Why it matters for IoT:

  • Battery life: Weak signal -> device transmits at higher power -> drains battery faster
  • Data rate: Weak signal -> lower speeds
  • Reliability: Weak signal -> packet loss, retransmissions
  • Connection stability: Below -70 dBm, expect issues

dBm is logarithmic:

-30 dBm = 1 mW
-40 dBm = 0.1 mW (10x weaker)
-50 dBm = 0.01 mW (100x weaker)
Every 3 dB = 2x power difference

Improving RSSI:

  • Move closer to access point
  • Remove obstacles (walls, metal)
  • Use external antenna
  • Add Wi-Fi extenders/mesh
  • Switch to less congested channel

Check RSSI in code:

int rssi = WiFi.RSSI();
Serial.print("Signal: ");
Serial.print(rssi);
Serial.println(" dBm");

626.3.7 Question 7: IoT Protocol Ports

What ports do MQTT and CoAP use?

MQTT: 1883 (plain), 8883 (TLS) | CoAP: 5683 (plain), 5684 (DTLS)

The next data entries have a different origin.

-- pv_equiv track=rewrite | github.com/MrBrantCode/unitest_baseline | mut_generate/mist_train_cf/cf_20118/solution.py | calculate_frequencies_and_operations
-- ===== SOURCE A (Python) =====
-- def calculate_frequencies_and_operations(list_of_ints):
--     """
--     This function calculates the frequency of numbers divisible by 3,
--     the frequency of numbers not divisible by 3,
--     the sum of all numbers divisible by 3, and
--     the product of all numbers not divisible by 3.
--
--     Args:
--         list_of_ints (list): A list of integers.
--
--     Returns:
--         tuple: A tuple containing the frequency of numbers divisible by 3,
--                the frequency of numbers not divisible by 3,
--                the sum of all numbers divisible by 3, and
--                the product of all numbers not divisible by 3.
--     """
--     divisible_by_3_count = 0
--     not_divisible_by_3_count = 0
--     divisible_by_3_sum = 0
--     not_divisible_by_3_product = 1
--
--     for num in list_of_ints:
--         if num % 3 == 0:
--             divisible_by_3_count += 1
--             divisible_by_3_sum += num
--         else:
--             not_divisible_by_3_count += 1
--             not_divisible_by_3_product *= num
--
--     return divisible_by_3_count, not_divisible_by_3_count, divisible_by_3_sum, not_divisible_by_3_product
-- ===== SOURCE B (Python) =====
-- def _product(nums):
--     result = 1
--     for n in nums:
--         result *= n
--     return result
--
-- def calculate_frequencies_and_operations(list_of_ints):
--     divisibles = [n for n in list_of_ints if n % 3 == 0]
--     non_divisibles = [n for n in list_of_ints if n % 3 != 0]
--     return (len(divisibles), len(non_divisibles),
--             sum(divisibles), _product(non_divisibles))
-- ===== Notes on version B (the rewrite author's own statement) =====
-- stated objective: simpler
-- what changed: Replaces the fused four-accumulator loop with a partition into two lists via comprehensions followed by library aggregations (len, sum, math.prod).
import Mathlib
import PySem

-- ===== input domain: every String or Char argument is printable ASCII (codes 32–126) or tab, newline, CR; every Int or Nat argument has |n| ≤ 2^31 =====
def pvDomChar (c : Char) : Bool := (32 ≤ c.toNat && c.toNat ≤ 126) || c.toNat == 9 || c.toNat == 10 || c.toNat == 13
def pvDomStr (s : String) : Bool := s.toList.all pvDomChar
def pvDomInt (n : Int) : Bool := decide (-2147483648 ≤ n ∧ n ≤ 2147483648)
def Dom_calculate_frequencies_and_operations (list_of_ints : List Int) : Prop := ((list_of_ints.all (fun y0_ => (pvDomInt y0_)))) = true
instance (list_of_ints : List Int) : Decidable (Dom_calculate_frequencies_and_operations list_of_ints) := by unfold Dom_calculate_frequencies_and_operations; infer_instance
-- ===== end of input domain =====

-- B partitions the list into divisible/non-divisible groups and aggregates each, instead of A's fused four-accumulator loop (objective: simpler).
-- ===== PORT A =====
-- A: one loop updating four accumulators (count3, countNot3, sum3, prodNot3).
def calculate_frequencies_and_operations (list_of_ints : List Int) : Int × Int × Int × Int :=
  let s := list_of_ints.foldl
    (fun (st : Int × Int × Int × Int) num =>
      let (c3, cn, s3, pn) := st
      if PySem.Int.mod num 3 == 0 then (c3 + 1, cn, s3 + num, pn)
      else (c3, cn + 1, s3, pn * num))
    (0, 0, 0, 1)
  s

-- ===== PORT B =====
-- B helper: _product, a plain running-product loop.
def pvProduct (nums : List Int) : Int :=
  nums.foldl (fun result n => result * n) 1

def calculate_frequencies_and_operations_alt (list_of_ints : List Int) : Int × Int × Int × Int :=
  let divisibles := list_of_ints.filter (fun n => PySem.Int.mod n 3 == 0)
  let non_divisibles := list_of_ints.filter (fun n => PySem.Int.mod n 3 != 0)
  ((divisibles.length : Int), (non_divisibles.length : Int),
   divisibles.sum, pvProduct non_divisibles)

-- ===== PRECONDITION & SPEC =====
def Spec_calculate_frequencies_and_operations (list_of_ints : List Int) (out : Int × Int × Int × Int) : Prop := out = calculate_frequencies_and_operations_alt list_of_ints
instance (list_of_ints : List Int) (out : Int × Int × Int × Int) : Decidable (Spec_calculate_frequencies_and_operations list_of_ints out) := by unfold Spec_calculate_frequencies_and_operations; infer_instance

-- ===== CLAIM (what is proved, stated in full; the proofs are below) =====
def Claim_equal_calculate_frequencies_and_operations : Prop := ∀ (list_of_ints : List Int), Dom_calculate_frequencies_and_operations list_of_ints → Spec_calculate_frequencies_and_operations list_of_ints (calculate_frequencies_and_operations list_of_ints)

-- ===== LEMMAS AND PROOFS =====
theorem pv_fold_acc (xs : List Int) (c3 cn s3 pn : Int) :
    xs.foldl
      (fun (st : Int × Int × Int × Int) num =>
        let (a, b, c, d) := st
        if PySem.Int.mod num 3 == 0 then (a + 1, b, c + num, d)
        else (a, b + 1, c, d * num))
      (c3, cn, s3, pn)
    = (c3 + ((xs.filter (fun n => PySem.Int.mod n 3 == 0)).length : Int),
       cn + ((xs.filter (fun n => PySem.Int.mod n 3 != 0)).length : Int),
       s3 + (xs.filter (fun n => PySem.Int.mod n 3 == 0)).sum,
       pn * pvProduct (xs.filter (fun n => PySem.Int.mod n 3 != 0))) := by
  induction xs generalizing c3 cn s3 pn with
  | nil => simp [pvProduct]
  | cons x t ih =>
    have hp : ∀ (a : Int) (l : List Int),
        l.foldl (fun result n => result * n) a = a * pvProduct l := by
      intro a l
      induction l generalizing a with
      | nil => simp [pvProduct]
      | cons y l ihl =>
        conv_rhs => rw [pvProduct, List.foldl_cons]
        rw [List.foldl_cons, ihl, ihl]
        ring
    by_cases h : (PySem.Int.mod x 3 == 0) = true
    · have hne : (PySem.Int.mod x 3 != 0) = false := by
        rw [bne, h]; rfl
      rw [List.foldl_cons]
      simp only [h, reduceIte, List.filter_cons, hne, Bool.false_eq_true,
        List.length_cons, List.sum_cons]
      rw [ih]
      refine Prod.ext ?_ (Prod.ext rfl (Prod.ext ?_ rfl))
      · push_cast; ring
      · dsimp only; ring
    · have hb : (PySem.Int.mod x 3 == 0) = false := by
        cases hb : (PySem.Int.mod x 3 == 0) <;> simp_all
      have hne : (PySem.Int.mod x 3 != 0) = true := by
        rw [bne, hb]; rfl
      rw [List.foldl_cons]
      simp only [hb, Bool.false_eq_true, reduceIte, List.filter_cons, hne,
        List.length_cons]
      rw [ih]
      refine Prod.ext rfl (Prod.ext ?_ (Prod.ext rfl ?_))
      · push_cast; ring
      · dsimp only
        conv_rhs => rw [pvProduct, List.foldl_cons]
        rw [hp]
        ring

-- ===== VERDICT (by name: the statement is the Claim_ definition above) =====
theorem calculate_frequencies_and_operations_spec : Claim_equal_calculate_frequencies_and_operations := by
  intro xs _
  unfold Spec_calculate_frequencies_and_operations
  unfold calculate_frequencies_and_operations calculate_frequencies_and_operations_alt
  rw [pv_fold_acc]
  simp
-- pv_equiv track=rewrite | github.com/goodcrypto/goodcrypto-mail | goodcrypto/oce/utils.py | format_fingerprint
-- ===== SOURCE A (Python) =====
-- def format_fingerprint(fingerprint):
--     '''
--         Format a fingerprint so it's more readable.
--
--         >>> format_fingerprint('D1063C249F55FFE30DC780DFD90F18808F6CCF14')
--         'D106 3C24 9F55 FFE3 0DC7 80DF D90F 1880 8F6C CF14'
--         >>> format_fingerprint('')
--         ''
--         >>> format_fingerprint(None)
--     '''
--
--     if fingerprint is None or len(fingerprint.strip()) <= 0:
--         formatted_fingerprint = fingerprint
--     else:
--         if fingerprint.strip().find(' ') <= 0:
--             cluster = ''
--             formatted_fingerprint = ''
--             for letter in fingerprint:
--                 cluster += letter
--                 if len(cluster) % 4 == 0:
--                     cluster += ' '
--                     formatted_fingerprint += cluster
--                     cluster = ''
--             formatted_fingerprint = formatted_fingerprint.strip()
--         else:
--             formatted_fingerprint = fingerprint
--
--     return formatted_fingerprint
-- ===== SOURCE B (Python) =====
-- def format_fingerprint(fingerprint):
--     ''' Format a fingerprint into space-separated 4-char groups (idiomatic chunked slicing). '''
--     if fingerprint is None or not fingerprint.strip():
--         return fingerprint
--     if ' ' in fingerprint.strip():
--         return fingerprint
--     n = len(fingerprint)
--     chunks = [fingerprint[i:i + 4] for i in range(0, n - n % 4, 4)]
--     return ' '.join(chunks).strip()
-- ===== Notes on version B (the rewrite author's own statement) =====
-- stated objective: idiomatic
-- what changed: Replaces the char-by-char accumulator with mod-4 bookkeeping by chunked slicing: slice the string into 4-char windows with range(0, n - n % 4, 4) and join them with single spaces (the bound drops the trailing partial group exactly as A does).
import Mathlib
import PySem

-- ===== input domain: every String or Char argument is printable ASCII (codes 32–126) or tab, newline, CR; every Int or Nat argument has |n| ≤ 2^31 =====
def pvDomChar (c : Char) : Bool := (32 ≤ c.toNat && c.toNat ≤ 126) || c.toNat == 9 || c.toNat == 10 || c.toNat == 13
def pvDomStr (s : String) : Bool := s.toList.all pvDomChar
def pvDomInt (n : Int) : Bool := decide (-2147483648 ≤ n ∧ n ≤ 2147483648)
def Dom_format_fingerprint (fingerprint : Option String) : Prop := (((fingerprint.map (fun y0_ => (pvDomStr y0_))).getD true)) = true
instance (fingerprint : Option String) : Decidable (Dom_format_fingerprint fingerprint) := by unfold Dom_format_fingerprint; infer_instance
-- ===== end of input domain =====

-- B replaces A's char-by-char accumulator loop with chunked slicing joined by spaces (idiomatic decomposition, same cost).


-- ===== PORT A =====
-- loop body of A: cluster += letter; if len(cluster) % 4 == 0: cluster += ' '; formatted += cluster; cluster = ''
def stepA (st : List Char × List Char) (letter : Char) : List Char × List Char :=
  let cluster := st.1 ++ [letter]
  if cluster.length % 4 = 0 then ([], st.2 ++ (cluster ++ [' ']))
  else (cluster, st.2)

def format_fingerprint (fingerprint : Option String) : Option String :=
  match fingerprint with
  | none => none
  | some fp =>
    if PySem.Chars.len (PySem.Chars.strip fp.toList) ≤ 0 then some fp
    else if PySem.Chars.find (PySem.Chars.strip fp.toList) [' '] ≤ 0 then
      -- for letter in fingerprint: cluster += letter; if len(cluster)%4==0: cluster += ' '; formatted += cluster; cluster = ''
      let r := fp.toList.foldl stepA ([], [])
      some (String.ofList (PySem.Chars.strip r.2))
    else some fp

-- ===== PORT B =====
def format_fingerprint_alt (fingerprint : Option String) : Option String :=
  match fingerprint with
  | none => none
  | some fp =>
    if PySem.Chars.strip fp.toList = [] then some fp
    else if PySem.Chars.isIn [' '] (PySem.Chars.strip fp.toList) then some fp
    else
      let cs := fp.toList
      let n : Int := PySem.Chars.len cs
      let chunks := (PySem.List.pyRange 0 (n - PySem.Int.mod n 4) 4).map
        (fun i => PySem.List.slice cs (some i) (some (i + 4)))
      some (String.ofList (PySem.Chars.strip (PySem.Chars.join [' '] chunks)))

-- ===== PRECONDITION & SPEC =====
def Spec_format_fingerprint (fingerprint : Option String) (out : Option String) : Prop := out = format_fingerprint_alt fingerprint
instance (fingerprint : Option String) (out : Option String) : Decidable (Spec_format_fingerprint fingerprint out) := by unfold Spec_format_fingerprint; infer_instance

-- ===== CLAIM (what is proved, stated in full; the proofs are below) =====
def Claim_equal_format_fingerprint : Prop := ∀ (fingerprint : Option String), Dom_format_fingerprint fingerprint → Spec_format_fingerprint fingerprint (format_fingerprint fingerprint)

-- ===== LEMMAS AND PROOFS =====

-- the full 4-char groups of cs, in order
def chunksOf4 : List Char → List (List Char)
  | a :: b :: c :: d :: r => [a, b, c, d] :: chunksOf4 r
  | _ => []

-- what A's loop produces before the final strip: each full group followed by a space
def groups4 : List Char → List Char
  | a :: b :: c :: d :: r => a :: b :: c :: d :: ' ' :: groups4 r
  | _ => []

-- the leftover partial group A's loop holds at the end (dropped)
def rem4 : List Char → List Char
  | _ :: _ :: _ :: _ :: r => rem4 r
  | x => x

lemma foldA_eq (cs : List Char) : ∀ acc : List Char,
    cs.foldl stepA ([], acc) = (rem4 cs, acc ++ groups4 cs) := by
  induction cs using chunksOf4.induct with
  | case1 a b c d r ih =>
      intro acc
      show List.foldl stepA ([], acc) ([a, b, c, d] ++ r) = _
      rw [List.foldl_append]
      have h4 : List.foldl stepA ([], acc) [a, b, c, d] = ([], acc ++ [a, b, c, d, ' ']) := by
        simp [List.foldl, stepA]
      rw [h4, ih]
      simp [groups4, rem4]
  | case2 x h =>
      intro acc
      match x, h with
      | [], _ => simp [List.foldl, groups4, rem4]
      | [a], _ => simp [List.foldl, stepA, groups4, rem4]
      | [a, b], _ => simp [List.foldl, stepA, groups4, rem4]
      | [a, b, c], _ => simp [List.foldl, stepA, groups4, rem4]
      | a :: b :: c :: d :: r, h => exact absurd rfl (h a b c d r)

lemma chunks_range_eq (cs : List Char) :
    (List.range (cs.length / 4)).map (fun k => (cs.drop (4 * k)).take 4) = chunksOf4 cs := by
  induction cs using chunksOf4.induct with
  | case1 a b c d r ih =>
      have hlen : (a :: b :: c :: d :: r).length / 4 = r.length / 4 + 1 := by
        simp [List.length]; omega
      rw [hlen, List.range_succ_eq_map, List.map_cons, List.map_map]
      simp only [chunksOf4]
      refine List.cons_eq_cons.mpr ⟨by simp, ?_⟩
      rw [← ih]
      apply List.map_congr_left
      intro k _
      simp only [Function.comp_apply]
      congr 1
  | case2 x h =>
      match x, h with
      | [], _ => simp [chunksOf4]
      | [a], _ => simp [chunksOf4]
      | [a, b], _ => simp [chunksOf4]
      | [a, b, c], _ => simp [chunksOf4]
      | a :: b :: c :: d :: r, h => exact absurd rfl (h a b c d r)

lemma chunksB_eq (cs : List Char) :
    (PySem.List.pyRange 0 ((PySem.Chars.len cs) - PySem.Int.mod (PySem.Chars.len cs) 4) 4).map
      (fun i => PySem.List.slice cs (some i) (some (i + 4))) = chunksOf4 cs := by
  have hlen : PySem.Chars.len cs = (cs.length : Int) := by simp [PySem.Chars.len_eq]
  have hmod : PySem.Int.mod (cs.length : Int) 4 = ((cs.length % 4 : Nat) : Int) := by
    simp only [PySem.Int.mod]
    rw [Int.fmod_eq_emod]
    simp
  rw [hlen, hmod]
  have hsub : ((cs.length : Int) - ((cs.length % 4 : Nat) : Int)) = ((cs.length - cs.length % 4 : Nat) : Int) := by
    have := Nat.mod_le cs.length 4; omega
  rw [hsub]
  rw [PySem.List.pyRange_of_pos 0 _ (by norm_num)]
  rw [List.map_map]
  set m : Nat := cs.length - cs.length % 4 with hm
  have hm4 : m % 4 = 0 := by omega
  have hcount : (if (0:Int) < (m : Int) then ((((m:Int) - 0 + 4 - 1) / 4)).toNat else 0) = m / 4 := by
    by_cases h0 : 0 < m
    · rw [if_pos (by exact_mod_cast h0)]
      have : ((m:Int) - 0 + 4 - 1) / 4 = ((m + 3 : Nat) : Int) / 4 := by norm_num; congr 1; omega
      rw [this]
      rw [show ((m + 3 : Nat) : Int) / 4 = (((m + 3) / 4 : Nat) : Int) by exact_mod_cast rfl]
      simp; omega
    · rw [if_neg (by omega)]; omega
  rw [hcount]
  have hdiv : m / 4 = cs.length / 4 := by omega
  rw [hdiv, ← chunks_range_eq cs]
  apply List.map_congr_left
  intro k _
  show PySem.List.slice cs (some (0 + 4 * (k : Int))) (some (0 + 4 * (k : Int) + 4)) = _
  have h1 : (0 + 4 * (k : Int)) = ((4 * k : Nat) : Int) := by push_cast; ring
  rw [h1]
  rw [show ((4 * k : Nat) : Int) + 4 = ((4 * k : Nat) : Int) + ((4 : Nat) : Int) by norm_num]
  rw [PySem.List.slice_natCast_add]

lemma chunksOf4_nil_iff (cs : List Char) : chunksOf4 cs = [] ↔ groups4 cs = [] := by
  induction cs using chunksOf4.induct with
  | case1 a b c d r ih => simp [chunksOf4, groups4]
  | case2 x h =>
      match x, h with
      | [], _ => simp [chunksOf4, groups4]
      | [a], _ => simp [chunksOf4, groups4]
      | [a, b], _ => simp [chunksOf4, groups4]
      | [a, b, c], _ => simp [chunksOf4, groups4]
      | a :: b :: c :: d :: r, h => exact absurd rfl (h a b c d r)

lemma groups4_join (cs : List Char) :
    (chunksOf4 cs = [] ∧ groups4 cs = []) ∨
      groups4 cs = PySem.Chars.join [' '] (chunksOf4 cs) ++ [' '] := by
  induction cs using chunksOf4.induct with
  | case1 a b c d r ih =>
      right
      by_cases hcr : chunksOf4 r = []
      · have hgr : groups4 r = [] := (chunksOf4_nil_iff r).mp hcr
        simp [chunksOf4, groups4, hcr, hgr, PySem.Chars.join_singleton]
      · rcases ih with ⟨h1, _⟩ | h
        · exact absurd h1 hcr
        · match hcr2 : chunksOf4 r, hcr with
          | c2 :: rest, _ =>
            rw [hcr2] at h
            simp only [chunksOf4, groups4, hcr2]
            rw [PySem.Chars.join_cons_cons, h]
            simp
  | case2 x h =>
      match x, h with
      | [], _ => left; simp [chunksOf4, groups4]
      | [a], _ => left; simp [chunksOf4, groups4]
      | [a, b], _ => left; simp [chunksOf4, groups4]
      | [a, b, c], _ => left; simp [chunksOf4, groups4]
      | a :: b :: c :: d :: r, h => exact absurd rfl (h a b c d r)

lemma rstrip_append_space (x : List Char) :
    PySem.Chars.rstrip (x ++ [' ']) = PySem.Chars.rstrip x := by
  simp [PySem.Chars.rstrip, PySem.Chars.isspace]

lemma strip_append_space (x : List Char) :
    PySem.Chars.strip (x ++ [' ']) = PySem.Chars.strip x := by
  simp only [PySem.Chars.strip, PySem.Chars.lstrip]
  rw [List.dropWhile_append]
  by_cases h : (List.dropWhile PySem.Chars.isspace x).isEmpty
  · rw [if_pos h]
    rw [List.isEmpty_iff] at h
    rw [h]
    simp [List.dropWhile, PySem.Chars.isspace, PySem.Chars.rstrip]
  · rw [if_neg h]
    exact rstrip_append_space _

lemma strip_groups4_eq (cs : List Char) :
    PySem.Chars.strip (groups4 cs) =
      PySem.Chars.strip (PySem.Chars.join [' '] (chunksOf4 cs)) := by
  rcases groups4_join cs with ⟨h1, h2⟩ | h
  · rw [h1, h2]; simp [PySem.Chars.join, List.intercalate]
  · rw [h, strip_append_space]

-- the first char of a stripped string is not whitespace
lemma strip_head_not_space (s : List Char) (c : Char) (t : List Char)
    (h : PySem.Chars.strip s = c :: t) : PySem.Chars.isspace c = false := by
  have hpre : PySem.Chars.rstrip (PySem.Chars.lstrip s) <+: PySem.Chars.lstrip s := by
    simp only [PySem.Chars.rstrip]
    obtain ⟨u, hu⟩ :=
      List.dropWhile_suffix (l := (PySem.Chars.lstrip s).reverse) PySem.Chars.isspace
    exact ⟨u.reverse, by rw [← List.reverse_append, hu, List.reverse_reverse]⟩
  rw [PySem.Chars.strip] at h
  rw [h] at hpre
  obtain ⟨u, hu⟩ := hpre
  have ht' : PySem.Chars.lstrip s = c :: (t ++ u) := by rw [← hu]; simp
  simp only [PySem.Chars.lstrip] at ht'
  have := List.head?_dropWhile_not PySem.Chars.isspace s
  rw [ht'] at this
  simpa using this

lemma find_le_zero_iff (s : List Char) (c : Char) (t : List Char)
    (h : PySem.Chars.strip s = c :: t) :
    (PySem.Chars.find (PySem.Chars.strip s) [' '] ≤ 0 ↔
      PySem.Chars.isIn [' '] (PySem.Chars.strip s) = false) := by
  constructor
  · intro hle
    rw [PySem.Chars.isIn_eq_false_iff]
    intro hinf
    have hnn : 0 ≤ PySem.Chars.find (PySem.Chars.strip s) [' '] :=
      (PySem.Chars.find_nonneg_iff _ _).mpr hinf
    have h0 : PySem.Chars.find (PySem.Chars.strip s) [' '] = 0 := le_antisymm hle hnn
    have hspec := (PySem.Chars.find_spec (s := PySem.Chars.strip s) (sub := [' ']) (by omega)).1
    rw [h0] at hspec
    simp only [Int.toNat_zero, List.drop_zero] at hspec
    obtain ⟨u, hu⟩ := hspec
    rw [h] at hu
    have hc : c = ' ' := by
      have := congrArg (·.head?) hu
      simpa using this.symm
    have := strip_head_not_space s c t h
    rw [hc] at this
    simp [PySem.Chars.isspace] at this
  · intro hni
    have : PySem.Chars.find (PySem.Chars.strip s) [' '] = -1 := by
      rw [PySem.Chars.find_eq_neg_one_iff]
      exact (PySem.Chars.isIn_eq_false_iff _ _).mp hni
    omega

-- ===== VERDICT (by name: the statement is the Claim_ definition above) =====
theorem format_fingerprint_spec : Claim_equal_format_fingerprint := by
  intro fingerprint _
  unfold Spec_format_fingerprint
  match fingerprint with
  | none => rfl
  | some fp =>
    simp only [format_fingerprint, format_fingerprint_alt]
    by_cases hempty : PySem.Chars.strip fp.toList = []
    · rw [if_pos hempty, if_pos (by simp [PySem.Chars.len_eq, hempty])]
    · rw [if_neg hempty]
      obtain ⟨c, t, hst⟩ := List.exists_cons_of_ne_nil hempty
      have hlen : ¬ PySem.Chars.len (PySem.Chars.strip fp.toList) ≤ 0 := by
        rw [hst]
        simp [PySem.Chars.len_eq]
      rw [if_neg hlen]
      by_cases hin : PySem.Chars.isIn [' '] (PySem.Chars.strip fp.toList) = true
      · have hfind : ¬ PySem.Chars.find (PySem.Chars.strip fp.toList) [' '] ≤ 0 := by
          intro hle
          have := (find_le_zero_iff fp.toList c t hst).mp hle
          rw [this] at hin
          simp at hin
        rw [if_neg hfind, if_pos hin]
      · have hin' : PySem.Chars.isIn [' '] (PySem.Chars.strip fp.toList) = false := by
          simpa using hin
        have hfind : PySem.Chars.find (PySem.Chars.strip fp.toList) [' '] ≤ 0 :=
          (find_le_zero_iff fp.toList c t hst).mpr hin'
        rw [if_pos hfind, if_neg hin]
        rw [foldA_eq fp.toList []]
        rw [chunksB_eq fp.toList]
        rw [List.nil_append, strip_groups4_eq]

MQTT (Message Queuing Telemetry Transport):

  • Port 1883: MQTT over TCP (unencrypted)
  • Port 8883: MQTT over TLS/SSL (encrypted)
  • Transport: TCP (reliable delivery)
  • Use: General IoT messaging, telemetry

CoAP (Constrained Application Protocol):

  • Port 5683: CoAP over UDP (unencrypted)
  • Port 5684: CoAP over DTLS (encrypted)
  • Transport: UDP (lightweight)
  • Use: Constrained devices, low-power sensors

Other important IoT ports:

80   - HTTP
443  - HTTPS
22   - SSH
23   - Telnet (avoid - insecure!)
502  - Modbus TCP
5353 - mDNS (local device discovery)

Security best practice:

  • Always use encrypted ports in production (8883 for MQTT, 5684 for CoAP)
  • Plain ports (1883, 5683) only for development/testing
  • Why: IoT devices are prime attack targets

Example configuration:

# Development (unencrypted)
client.connect("mqtt.example.com", 1883)

# Production (encrypted)
client.tls_set(ca_certs="ca.crt")
client.connect("mqtt.example.com", 8883)

626.3.8 Question 8: NAT and IoT Challenges

What is NAT and why is it problematic for IoT?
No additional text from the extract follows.